■ **YOUR OBJECTIVE**
Scan the data below and copy each line where "character" occurs.

Dataset entries:
┌──
-- pv_equiv track=rewrite | github.com/tomulanovski/gene2net | scripts/fix_network_naming.py | extract_leaf_names_robust
-- ===== SOURCE A (Python) =====
-- def extract_leaf_names_robust(tree_str):
--     """More robust leaf extraction that handles edge cases."""
--     leaves = []
--     i = 0
--     n = len(tree_str)
--
--     while i < n:
--         # Skip whitespace
--         if tree_str[i] in ' \t\n\r':
--             i += 1
--             continue
--
--         # After ( or , we might have a leaf name
--         if tree_str[i] in '(,':
--             i += 1
--             # Skip whitespace
--             while i < n and tree_str[i] in ' \t\n\r':
--                 i += 1
--
--             # Check if next char starts a name (letter)
--             if i < n and (tree_str[i].isalpha() or tree_str[i] == '_'):
--                 # Read the name
--                 start = i
--                 while i < n and tree_str[i] not in ':,)(\t\n\r #;':
--                     i += 1
--                 name = tree_str[start:i].strip()
--                 if name and not name.replace('.', '').replace('-', '').replace('e', '').replace('E', '').isdigit():
--                     leaves.append(name)
--             continue
--
--         i += 1
--
--     return leaves
-- ===== SOURCE B (Python) =====
-- # Same extraction via one split pass: every leaf candidate sits at the start of a
-- # chunk between '('/',' delimiters, so normalise '(' to ',', split once, and keep
-- # the chunks whose leading token looks like a name.
--
-- def _leaf_name(chunk):
--     """Leaf name at the start of a delimiter-free chunk, or None."""
--     cand = chunk.lstrip()
--     if not (cand[:1].isalpha() or cand[:1] == '_'):
--         return None
--     kept = []
--     for ch in cand:
--         if ch in ':,)(\t\n\r #;':
--             break
--         kept.append(ch)
--     name = ''.join(kept)
--     if name.replace('.', '').replace('-', '').replace('e', '').replace('E', '').isdigit():
--         return None
--     return name
--
--
-- def extract_leaf_names_robust(tree_str):
--     chunks = tree_str.replace('(', ',').split(',')
--     return [name for name in map(_leaf_name, chunks[1:]) if name is not None]
-- ===== Notes on version B (the rewrite author's own statement) =====
-- stated objective: faster
-- what changed: Replaces the index-driven character state machine with a single split pass: opening parentheses are normalised to the comma delimiter, the string is split once, and each chunk after a delimiter is reduced to its leading name token by a small helper, the survivors collected by a comprehension.
import Mathlib
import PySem

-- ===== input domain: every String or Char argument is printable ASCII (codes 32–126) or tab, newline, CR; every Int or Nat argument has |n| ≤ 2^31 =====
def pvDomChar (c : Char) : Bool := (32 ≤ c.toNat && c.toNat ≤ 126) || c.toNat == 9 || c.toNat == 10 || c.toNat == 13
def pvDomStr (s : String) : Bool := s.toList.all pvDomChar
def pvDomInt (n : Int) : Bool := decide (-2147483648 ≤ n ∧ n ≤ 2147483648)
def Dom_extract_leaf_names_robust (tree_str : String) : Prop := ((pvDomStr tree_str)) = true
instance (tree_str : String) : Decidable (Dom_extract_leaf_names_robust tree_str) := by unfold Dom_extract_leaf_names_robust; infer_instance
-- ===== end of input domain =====

-- B replaces A's index-driven character state machine by one split pass ('(' normalised to ',',
-- split once on ',', each chunk reduced to its leading name token); return values proved equal on Dom.


-- ===== PORT A =====

-- c in ' \t\n\r'
def pvIsWs (c : Char) : Bool := c == ' ' || c == '\t' || c == '\n' || c == '\r'
-- c in ':,)(\t\n\r #;'
def pvIsTerm (c : Char) : Bool :=
  c == ':' || c == ',' || c == ')' || c == '(' || c == '\t' || c == '\n' || c == '\r' || c == ' ' || c == '#' || c == ';'
-- name.replace('.','').replace('-','').replace('e','').replace('E','').isdigit()  (shared literal of both sources)
def pvNumericLike (s : List Char) : Bool :=
  PySem.Chars.strIsdigit
    (PySem.Chars.replace (PySem.Chars.replace (PySem.Chars.replace (PySem.Chars.replace s ['.'] []) ['-'] []) ['e'] []) ['E'] [])

-- inner 'while i < n and tree_str[i] in " \t\n\r": i += 1'
def pvA_skipWs (cs : List Char) (i : Nat) : Nat :=
  if h : i < cs.length then
    if pvIsWs cs[i] then pvA_skipWs cs (i + 1) else i
  else i
termination_by cs.length - i

-- inner 'while i < n and tree_str[i] not in ":,)(\t\n\r #;": i += 1'
def pvA_readName (cs : List Char) (i : Nat) : Nat :=
  if h : i < cs.length then
    if pvIsTerm cs[i] then i else pvA_readName cs (i + 1)
  else i
termination_by cs.length - i

theorem pvA_skipWs_ge (cs : List Char) (i : Nat) : i ≤ pvA_skipWs cs i := by
  fun_induction pvA_skipWs cs i with
  | case1 i h hws ih => omega
  | case2 i h hws => omega
  | case3 i h => omega

theorem pvA_readName_ge (cs : List Char) (i : Nat) : i ≤ pvA_readName cs i := by
  fun_induction pvA_readName cs i with
  | case1 i h ht => omega
  | case2 i h ht ih => omega
  | case3 i h => omega

-- the main 'while i < n' loop of A, state = (i, leaves)
def pvA_loop (cs : List Char) (i : Nat) (leaves : List String) : List String :=
  if h : i < cs.length then
    if pvIsWs cs[i] then pvA_loop cs (i + 1) leaves
    else if cs[i] = '(' ∨ cs[i] = ',' then
      let j := pvA_skipWs cs (i + 1)
      if hj : j < cs.length then
        -- 'i < n and (…isalpha() or == '_')' short-circuits: nested ifs
        if PySem.Chars.isalpha cs[j] = true ∨ cs[j] = '_' then
          let k := pvA_readName cs j
          let name := PySem.Chars.strip (PySem.List.slice cs (some (j : Int)) (some (k : Int)))
          if name ≠ [] ∧ pvNumericLike name = false then pvA_loop cs k (leaves ++ [String.mk name])
          else pvA_loop cs k leaves
        else pvA_loop cs j leaves
      else pvA_loop cs j leaves
    else pvA_loop cs (i + 1) leaves
  else leaves
termination_by cs.length - i
decreasing_by
  all_goals
    (first
      | omega
      | (have h1 := pvA_skipWs_ge cs (i + 1)
         have h2 := pvA_readName_ge cs (pvA_skipWs cs (i + 1))
         omega))

def extract_leaf_names_robust (tree_str : String) : List String :=
  pvA_loop tree_str.toList 0 []

-- ===== PORT B =====

-- the for/break/append loop collecting chars of cand before the first terminator
def pvB_kept : List Char → List Char
  | [] => []
  | c :: rest => if pvIsTerm c then [] else c :: pvB_kept rest

-- _leaf_name(chunk): leading name token of a chunk, or None
def pvB_leafName (chunk : List Char) : Option String :=
  let cand := PySem.Chars.lstrip chunk
  if ¬ (PySem.Chars.strIsalpha (PySem.List.slice cand none (some 1)) = true ∨
        PySem.List.slice cand none (some 1) = ['_']) then none
  else
    let name := pvB_kept cand
    if pvNumericLike name = true then none else some (String.mk name)

def extract_leaf_names_robust_alt (tree_str : String) : List String :=
  let chunks := PySem.Chars.splitOn (PySem.Chars.replace tree_str.toList ['('] [',']) [',']
  (PySem.List.slice chunks (some (1 : Int)) none).filterMap pvB_leafName

-- ===== PRECONDITION & SPEC =====
def Spec_extract_leaf_names_robust (tree_str : String) (out : List String) : Prop := out = extract_leaf_names_robust_alt tree_str
instance (tree_str : String) (out : List String) : Decidable (Spec_extract_leaf_names_robust tree_str out) := by unfold Spec_extract_leaf_names_robust; infer_instance

-- ===== CLAIM (what is proved, stated in full; the proofs are below) =====
def Claim_equal_extract_leaf_names_robust : Prop := ∀ (tree_str : String), Dom_extract_leaf_names_robust tree_str → Spec_extract_leaf_names_robust tree_str (extract_leaf_names_robust tree_str)

-- ===== LEMMAS AND PROOFS =====

def pvDelim (c : Char) : Bool := c == '(' || c == ','
def pvMapF (c : Char) : Char := if c == '(' then ',' else c

-- candidates emitted per delimiter, scanning left to right
def pvGB : List Char → List String
  | [] => []
  | c :: rest => if pvDelim c then (pvB_leafName rest).toList ++ pvGB rest else pvGB rest

theorem pvGB_cons (c : Char) (rest : List Char) :
    pvGB (c :: rest) = if pvDelim c then (pvB_leafName rest).toList ++ pvGB rest else pvGB rest := rfl

-- split on ',' as a structural recursion
def pvSplitC : List Char → List (List Char)
  | [] => [[]]
  | c :: rest => if c == ',' then [] :: pvSplitC rest else (c :: (pvSplitC rest).headI) :: (pvSplitC rest).tail

-- split on '(' or ','
def pvSplitD : List Char → List (List Char)
  | [] => [[]]
  | c :: rest => if pvDelim c then [] :: pvSplitD rest else (c :: (pvSplitD rest).headI) :: (pvSplitD rest).tail

-- ---- character class facts ----

theorem pv_char_ofNat (c : Char) (n : Nat) (d : Char) (h1 : c.toNat = n) (h2 : Char.ofNat n = d) :
    c = d := by
  calc c = Char.ofNat c.toNat := (Char.ofNat_toNat c).symm
    _ = Char.ofNat n := by rw [h1]
    _ = d := h2

theorem pv_ws_eq_isspace (c : Char) (h : pvDomChar c = true) : PySem.Chars.isspace c = pvIsWs c := by
  unfold pvDomChar at h
  unfold PySem.Chars.isspace pvIsWs
  simp only [Bool.or_eq_true, Bool.and_eq_true, decide_eq_true_eq, Nat.beq_eq_true_eq] at h ⊢
  rw [Bool.eq_iff_iff]
  simp only [Bool.or_eq_true, Bool.and_eq_true, beq_iff_eq, decide_eq_true_eq]
  constructor
  · intro hs
    have hn : c.toNat = 32 ∨ c.toNat = 9 ∨ c.toNat = 10 ∨ c.toNat = 13 := by omega
    rcases hn with hn | hn | hn | hn
    · exact Or.inl (Or.inl (Or.inl (pv_char_ofNat c 32 ' ' hn (by decide))))
    · exact Or.inl (Or.inl (Or.inr (pv_char_ofNat c 9 '\t' hn (by decide))))
    · exact Or.inl (Or.inr (pv_char_ofNat c 10 '\n' hn (by decide)))
    · exact Or.inr (pv_char_ofNat c 13 '\r' hn (by decide))
  · rintro (((hc | hc) | hc) | hc) <;> subst hc <;> decide

theorem pv_ws_not_delim (c : Char) (h : pvIsWs c = true) : pvDelim c = false := by
  unfold pvIsWs at h
  simp only [Bool.or_eq_true, beq_iff_eq] at h
  rcases h with ((h | h) | h) | h <;> subst h <;> decide

theorem pv_delim_term (c : Char) (h : pvDelim c = true) : pvIsTerm c = true := by
  unfold pvDelim at h
  simp only [Bool.or_eq_true, beq_iff_eq] at h
  rcases h with h | h <;> subst h <;> decide

theorem pv_ws_term (c : Char) (h : pvIsWs c = true) : pvIsTerm c = true := by
  unfold pvIsWs at h
  simp only [Bool.or_eq_true, beq_iff_eq] at h
  rcases h with ((h | h) | h) | h <;> subst h <;> decide

theorem pv_alpha_not_term (c : Char) (h : PySem.Chars.isalpha c = true ∨ c = '_') : pvIsTerm c = false := by
  cases hterm : pvIsTerm c with
  | false => rfl
  | true =>
    exfalso
    unfold pvIsTerm at hterm
    simp only [Bool.or_eq_true, beq_iff_eq] at hterm
    rcases hterm with ((((((((ht | ht) | ht) | ht) | ht) | ht) | ht) | ht) | ht) | ht <;>
      subst ht <;> revert h <;> decide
└──
■ **WRITTEN ANSWER**
-- what changed: Replaces the index-driven character state machine with a single split pass: opening parentheses are normalised to the comma delimiter, the string is split once, and each chunk after a delimiter is reduced to its leading name token by a small helper, the survivors collected by a comprehension.
-- B replaces A's index-driven character state machine by one split pass ('(' normalised to ',',
-- ---- character class facts ----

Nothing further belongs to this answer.